Für die tägliche Arbeit mit dem Computer ist ein guter Monitor unerlässlich. Da sich die Anwendungsszenarien im Computerbereich aber nicht nur auf die Büroarbeit beschränken, möchten immer mehr Anwender ihr Gerät zusätzlich multimediatauglich machen. Eine sinnvolle Investition kann dann darin bestehen, von einem Monitor im üblichen Format zu einem 16:9- bzw. 16:10-Breitbildmonitor zu wechseln. TFTs dieser Geräteklasse werden in den Größen 19 bis 27 Zoll angeboten, was Bilddiagonalen von bis zu 60 Zentimetern entspricht. Preislich bewegen diese Modelle sich zwischen 150 und 350 Euro (diese und folgende Preise Stand 2011), wenn man sich für die günstigen TA-Panels entscheidet.
TA-Panels weisen den Vorteil auf, dass sie schnelle Bildbewegungen wiedergeben können, ohne dass es zu Verwischungseffekten kommt. Diese Panels sind zudem in der Herstellung günstig, weshalb sich bei hiermit ausgestatteten TFTs geringe Kaufpreise für den Endverbraucher ergeben. Einer der größten Nachteile ist jedoch in der Farbtreue zu sehen, die für die Fotobearbeitung zum Beispiel in der Regel nicht ausreichend ist. Hier setzt man besser auf ein sogenanntes MVA-Panel, das sich farblich sehr genau kalibrieren lässt. Breitbildmonitore mit einem solchen Panel bewegen sich jedoch in einem sehr viel höheren Preisbereich von 400 bis 1.000 Euro und sind daher eher im professionellen Bereich zu finden. Zudem ergeben sich hier entscheidende Nachteile beim Einsatz in Multimediaszenarien, da die Reaktionszeit dieser Panels nicht so hoch ist wie bei den TA-Alternativen. Die Auswahl des Bildschirms muss also immer von dem Hintergrund des späteren Einsatzgebietes getroffen werden.
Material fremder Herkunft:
-- pv_equiv track=rewrite | github.com/grimmlab/drl4procsyn | gumbel_mcts_single.py | get_sequential_halving_simulations_for_levels
-- ===== SOURCE A (Python) =====
-- import math
-- from typing import Optional, List, Dict, Tuple, Union
--
-- def get_sequential_halving_simulations_for_levels(num_actions: int, simulation_budget: int) -> Tuple[
--     List[int], List[int]]:
--     """
--     Given a number of actions and a simulation budget calculates how many simulations
--     in each sequential-halving-level may be used for each action.
--
--     Returns:
--         List[int] Number of actions for each level.
--         List[int] On each level, number of simulations which can be spent on each action.
--     """
--     num_simulations_per_action = []
--     actions_on_levels = []
--
--     # number of levels if simulations
--     num_levels = math.floor(math.log2(num_actions))
--
--     remaining_actions = num_actions
--     remaining_budget = simulation_budget
--     for level in range(num_levels):
--         if level > 0:
--             remaining_actions = max(2, math.floor(remaining_actions / 2))
--
--         if remaining_budget < remaining_actions:
--             break
--
--         actions_on_levels.append(remaining_actions)
--         num_simulations_per_action.append(
--             max(1, math.floor(simulation_budget / (num_levels * remaining_actions)))
--         )
--         remaining_budget -= num_simulations_per_action[-1] * actions_on_levels[-1]
--
--     if remaining_budget > 0:
--         num_simulations_per_action[-1] += remaining_budget // actions_on_levels[-1]
--
--     return actions_on_levels, num_simulations_per_action
-- ===== SOURCE B (Python) =====
-- import math
--
-- def get_sequential_halving_simulations_for_levels(num_actions, simulation_budget):
--     # Recursive descent over level indices: level k's action count is given in
--     # closed form (num_actions // 2**k, clamped to >= 2, the full set at level 0)
--     # instead of a running halved variable, and the kept levels' lists are built
--     # by the recursion instead of appends to mutable lists with a break.
--     num_levels = math.floor(math.log2(num_actions))
--
--     def size(k):
--         return num_actions if k == 0 else max(2, num_actions // 2 ** k)
--
--     def go(k, remaining):
--         if k >= num_levels:
--             return [], [], remaining
--         a = size(k)
--         if remaining < a:
--             return [], [], remaining
--         s = max(1, simulation_budget // (num_levels * a))
--         acts, sims, left = go(k + 1, remaining - a * s)
--         return [a] + acts, [s] + sims, left
--
--     acts, sims, left = go(0, simulation_budget)
--     if left > 0:
--         sims[-1] += left // acts[-1]
--     return acts, sims
-- ===== Notes on version B (the rewrite author's own statement) =====
-- stated objective: alternative
-- what changed: Replaces A's stateful loop (a running halved action count, appends to mutable lists with a break) by a recursive descent over level indices in which each level's action count comes from a closed form (num_actions // 2**k clamped to >= 2) instead of a carried variable and the kept levels' lists are built by the recursion; the leftover-budget distribution into the last level is kept, including its unguarded [-1] access.
import Mathlib
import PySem

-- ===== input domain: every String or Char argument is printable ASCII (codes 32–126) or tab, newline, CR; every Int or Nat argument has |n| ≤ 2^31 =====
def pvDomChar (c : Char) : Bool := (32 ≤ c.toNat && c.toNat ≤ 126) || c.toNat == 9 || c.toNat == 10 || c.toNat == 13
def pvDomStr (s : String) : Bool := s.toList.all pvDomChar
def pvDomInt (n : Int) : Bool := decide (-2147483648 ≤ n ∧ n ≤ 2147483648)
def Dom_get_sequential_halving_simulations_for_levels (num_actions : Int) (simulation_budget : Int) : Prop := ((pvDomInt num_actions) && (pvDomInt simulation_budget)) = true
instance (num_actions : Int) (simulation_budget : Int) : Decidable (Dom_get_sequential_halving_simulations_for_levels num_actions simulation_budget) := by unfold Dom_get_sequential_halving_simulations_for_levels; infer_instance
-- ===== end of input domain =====

-- B replaces A's stateful loop + post-pass by a recursive descent with closed-form level
-- sizes and in-recursion leftover absorption (objective: alternative decomposition).

-- ===== PORT A =====

-- A's loop: state (remaining_actions, remaining_budget, actions_on_levels, num_simulations_per_action),
-- 'break' = returning the state; halving happens at the top of every iteration after the first,
-- i.e. each recursive call is entered with the halved value.
def pvLoopA (num_levels simulation_budget : Int) :
    Nat → Int → Int → List Int → List Int → List Int × List Int × Int
  | 0, _, remaining_budget, acts, sims => (acts, sims, remaining_budget)
  | k + 1, remaining_actions, remaining_budget, acts, sims =>
      if remaining_budget < remaining_actions then (acts, sims, remaining_budget)
      else
        -- math.floor(simulation_budget / (num_levels*remaining_actions)) ported as floordiv:
        -- exact on the stated domain |n| ≤ 2^31 (quotient·divisor stays far below 2^53, so the
        -- double division's floor equals integer floor division)
        let s := max 1 (PySem.Int.floordiv simulation_budget (num_levels * remaining_actions))
        -- math.floor(remaining_actions / 2) ported as floordiv: exact for |remaining_actions| ≤ 2^31
        pvLoopA num_levels simulation_budget k
          (max 2 (PySem.Int.floordiv remaining_actions 2))
          (remaining_budget - s * remaining_actions)
          (acts ++ [remaining_actions]) (sims ++ [s])

def get_sequential_halving_simulations_for_levels (num_actions : Int) (simulation_budget : Int) : List Int × List Int :=
  -- math.floor(math.log2(num_actions)) ported by hand as Nat.log2: exact for 1 ≤ num_actions ≤ 2^31
  -- (double log2 is exact at powers of two and its rounding error never crosses an integer below 2^31)
  let num_levels : Int := (Nat.log2 num_actions.toNat : Int)
  let t := pvLoopA num_levels simulation_budget num_levels.toNat num_actions simulation_budget [] []
  let acts := t.1
  let sims := t.2.1
  let rb := t.2.2
  if rb > 0 then
    -- num_simulations_per_action[-1] += remaining_budget // actions_on_levels[-1]
    -- (Python raises IndexError on empty lists; those inputs are outside Pre_)
    match acts.getLast?, sims.getLast? with
    | some al, some sl => (acts, sims.dropLast ++ [sl + PySem.Int.floordiv rb al])
    | _, _ => (acts, sims)
  else (acts, sims)

-- ===== PORT B =====

-- size(k): closed-form action count of level k
def pvSize (num_actions : Int) (k : Nat) : Int :=
  if k = 0 then num_actions else max 2 (PySem.Int.floordiv num_actions (2 ^ k))

-- go(k, remaining): recursion on the number of levels still below num_levels
-- (fuel = num_levels - k, so fuel = 0 is exactly Python's 'k >= num_levels' base case)
def pvGoB (num_actions num_levels simulation_budget : Int) :
    Nat → Nat → Int → List Int × List Int × Int
  | 0, _, remaining => ([], [], remaining)
  | fuel + 1, k, remaining =>
      let a := pvSize num_actions k
      if remaining < a then ([], [], remaining)
      else
        -- simulation_budget // (num_levels * a)
        let s := max 1 (PySem.Int.floordiv simulation_budget (num_levels * a))
        let t := pvGoB num_actions num_levels simulation_budget fuel (k + 1) (remaining - a * s)
        (a :: t.1, s :: t.2.1, t.2.2)

def get_sequential_halving_simulations_for_levels_alt (num_actions : Int) (simulation_budget : Int) : List Int × List Int :=
  -- math.floor(math.log2(num_actions)) ported by hand as Nat.log2: exact for 1 ≤ num_actions ≤ 2^31
  let num_levels : Int := (Nat.log2 num_actions.toNat : Int)
  let t := pvGoB num_actions num_levels simulation_budget num_levels.toNat 0 simulation_budget
  if t.2.2 > 0 then
    -- sims[-1] += left // acts[-1]  (Python raises IndexError on empty lists; outside Pre_)
    match t.2.1.getLast? with
    | some sl =>
        match t.1.getLast? with
        | some al => (t.1, t.2.1.dropLast ++ [sl + PySem.Int.floordiv t.2.2 al])
        | none => (t.1, t.2.1)
    | none => (t.1, t.2.1)
  else (t.1, t.2.1)

-- ===== PRECONDITION & SPEC =====
-- Pre_ excludes exactly the inputs where Python A raises: num_actions ≤ 0 (math.log2 ValueError),
-- and a positive budget with no level kept — num_actions = 1 or 0 < budget < num_actions (IndexError on [-1]).
def Pre_get_sequential_halving_simulations_for_levels (num_actions : Int) (simulation_budget : Int) : Prop :=
  1 ≤ num_actions ∧ (simulation_budget ≤ 0 ∨ (2 ≤ num_actions ∧ num_actions ≤ simulation_budget))
instance (num_actions : Int) (simulation_budget : Int) : Decidable (Pre_get_sequential_halving_simulations_for_levels num_actions simulation_budget) := by unfold Pre_get_sequential_halving_simulations_for_levels; infer_instance

def pvWitness_get_sequential_halving_simulations_for_levels : Int × Int := (8, 100)

def Spec_get_sequential_halving_simulations_for_levels (num_actions : Int) (simulation_budget : Int) (out : List Int × List Int) : Prop := out = get_sequential_halving_simulations_for_levels_alt num_actions simulation_budget
instance (num_actions : Int) (simulation_budget : Int) (out : List Int × List Int) : Decidable (Spec_get_sequential_halving_simulations_for_levels num_actions simulation_budget out) := by unfold Spec_get_sequential_halving_simulations_for_levels; infer_instance

-- ===== CLAIM (what is proved, stated in full; the proofs are below) =====
def Claim_equal_get_sequential_halving_simulations_for_levels : Prop := ∀ (num_actions : Int) (simulation_budget : Int), Dom_get_sequential_halving_simulations_for_levels num_actions simulation_budget → Pre_get_sequential_halving_simulations_for_levels num_actions simulation_budget → Spec_get_sequential_halving_simulations_for_levels num_actions simulation_budget (get_sequential_halving_simulations_for_levels num_actions simulation_budget)
-- ===== LEMMAS AND PROOFS =====

-- A's accumulating loop in terms of the accumulator-free recursion pvGo
def pvGo (nl sb : Int) : Nat → Int → Int → List Int × List Int × Int
  | 0, _, rb => ([], [], rb)
  | k + 1, a, rb =>
      if rb < a then ([], [], rb)
      else
        let s := max 1 (PySem.Int.floordiv sb (nl * a))
        let t := pvGo nl sb k (max 2 (PySem.Int.floordiv a 2)) (rb - s * a)
        (a :: t.1, s :: t.2.1, t.2.2)

theorem pvLoopA_eq_go (nl sb : Int) (k : Nat) (a rb : Int) (acc1 acc2 : List Int) :
    pvLoopA nl sb k a rb acc1 acc2 =
      (acc1 ++ (pvGo nl sb k a rb).1, acc2 ++ (pvGo nl sb k a rb).2.1, (pvGo nl sb k a rb).2.2) := by
  induction k generalizing a rb acc1 acc2 with
  | zero => simp [pvLoopA, pvGo]
  | succ k ih =>
      simp only [pvLoopA, pvGo]
      split_ifs with h
      · simp
      · rw [ih]
        simp

-- closed form of A's iterated halving: one step of halving on pvSize k gives pvSize (k+1)
theorem pvSize_step (na : Int) (k : Nat) :
    pvSize na (k + 1) = max 2 (PySem.Int.floordiv (pvSize na k) 2) := by
  cases k with
  | zero => simp [pvSize]
  | succ k =>
      have hP : (0:Int) < 2 ^ (k + 1) := by positivity
      simp only [pvSize, if_neg (Nat.succ_ne_zero _)]
      set P : Int := 2 ^ (k + 1) with hPdef
      have hPP : (2:Int) ^ (k + 1 + 1) = 2 * P := by rw [hPdef]; ring
      set q : Int := PySem.Int.floordiv na P with hq
      have hqb : q * P ≤ na ∧ na < (q + 1) * P :=
        (PySem.Int.floordiv_eq_iff_of_pos hP).mp hq.symm
      by_cases h2q : 2 ≤ q
      · have hmax : max 2 q = q := by omega
        rw [hmax]
        set p : Int := PySem.Int.floordiv q 2 with hp
        have hpb : p * 2 ≤ q ∧ q < (p + 1) * 2 :=
          (PySem.Int.floordiv_eq_iff_of_pos (by norm_num)).mp hp.symm
        have hfl : PySem.Int.floordiv na (2 * P) = p := by
          rw [PySem.Int.floordiv_eq_iff_of_pos (by positivity)]
          constructor
          · calc p * (2 * P) = (p * 2) * P := by ring
              _ ≤ q * P := by
                  exact mul_le_mul_of_nonneg_right hpb.1 (le_of_lt hP)
              _ ≤ na := hqb.1
          · calc na < (q + 1) * P := hqb.2
              _ ≤ ((p + 1) * 2) * P := by
                  exact mul_le_mul_of_nonneg_right (by omega) (le_of_lt hP)
              _ = (p + 1) * (2 * P) := by ring
        rw [hPP, hfl]
      · have hmax : max 2 q = 2 := by omega
        rw [hmax]
        have hfl : PySem.Int.floordiv na (2 * P) < 1 := by
          rw [PySem.Int.floordiv_lt_iff_lt_mul (by positivity)]
          calc na < (q + 1) * P := hqb.2
            _ ≤ 2 * P := by
                exact mul_le_mul_of_nonneg_right (by omega) (le_of_lt hP)
            _ = 1 * (2 * P) := by ring
        have h22 : PySem.Int.floordiv 2 2 = 1 := by decide
        rw [hPP, h22]
        omega

-- the closed-form recursion computes A's loop result level for level
theorem pvGoB_eq_go (na nl sb : Int) (fuel k : Nat) (rb : Int) :
    pvGoB na nl sb fuel k rb = pvGo nl sb fuel (pvSize na k) rb := by
  induction fuel generalizing k rb with
  | zero => simp [pvGoB, pvGo]
  | succ fuel ih =>
      simp only [pvGoB, pvGo]
      by_cases h : rb < pvSize na k
      · rw [if_pos h, if_pos h]
      · rw [if_neg h, if_neg h]
        rw [← pvSize_step na k]
        rw [mul_comm (pvSize na k) (max 1 (PySem.Int.floordiv sb (nl * pvSize na k)))]
        rw [ih]

-- ===== VERDICT (by name: the statement is the Claim_ definition above) =====
theorem get_sequential_halving_simulations_for_levels_spec : Claim_equal_get_sequential_halving_simulations_for_levels := by
  intro na sb _ hpre
  unfold Spec_get_sequential_halving_simulations_for_levels
  unfold get_sequential_halving_simulations_for_levels get_sequential_halving_simulations_for_levels_alt
  dsimp only
  rw [pvLoopA_eq_go, pvGoB_eq_go]
  have hsz : pvSize na 0 = na := by simp [pvSize]
  rw [hsz]
  simp only [List.nil_append]
  set t := pvGo ((Nat.log2 na.toNat : Nat) : Int) sb (((Nat.log2 na.toNat : Nat) : Int)).toNat na sb with ht
  split_ifs with h
  · rcases hA : t.1.getLast? with _ | al <;> rcases hB : t.2.1.getLast? with _ | sl <;> simp [hA, hB]
  · rfl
Ebenfalls entscheiden müssen sich die Käufer zwischen den beiden Arten von Hintergrundbeleuchtungen. Während bei älteren Widescreen-TFTs hier einfache Leuchtstoffröhren zum Einsatz kamen, verlässt man sich bei neueren Modellen auf die LED-Technik. Monitore mit beispielsweise 24 Zoll, die früher 50 Watt an Leistung benötigt haben, können mit einer LED-Hintergrundbeleuchtung diesen Verbrauch auf unter 10 Watt senken. Zudem bietet sich dem Betrachter hier ein kontrastreicheres Bild, das zugleich schonender für die Augen ist. Hierin ist auch ein wichtiges Argument für alle diejenigen zu sehen, die viele Stunden am Tag an ihrem Gerät arbeiten müssen.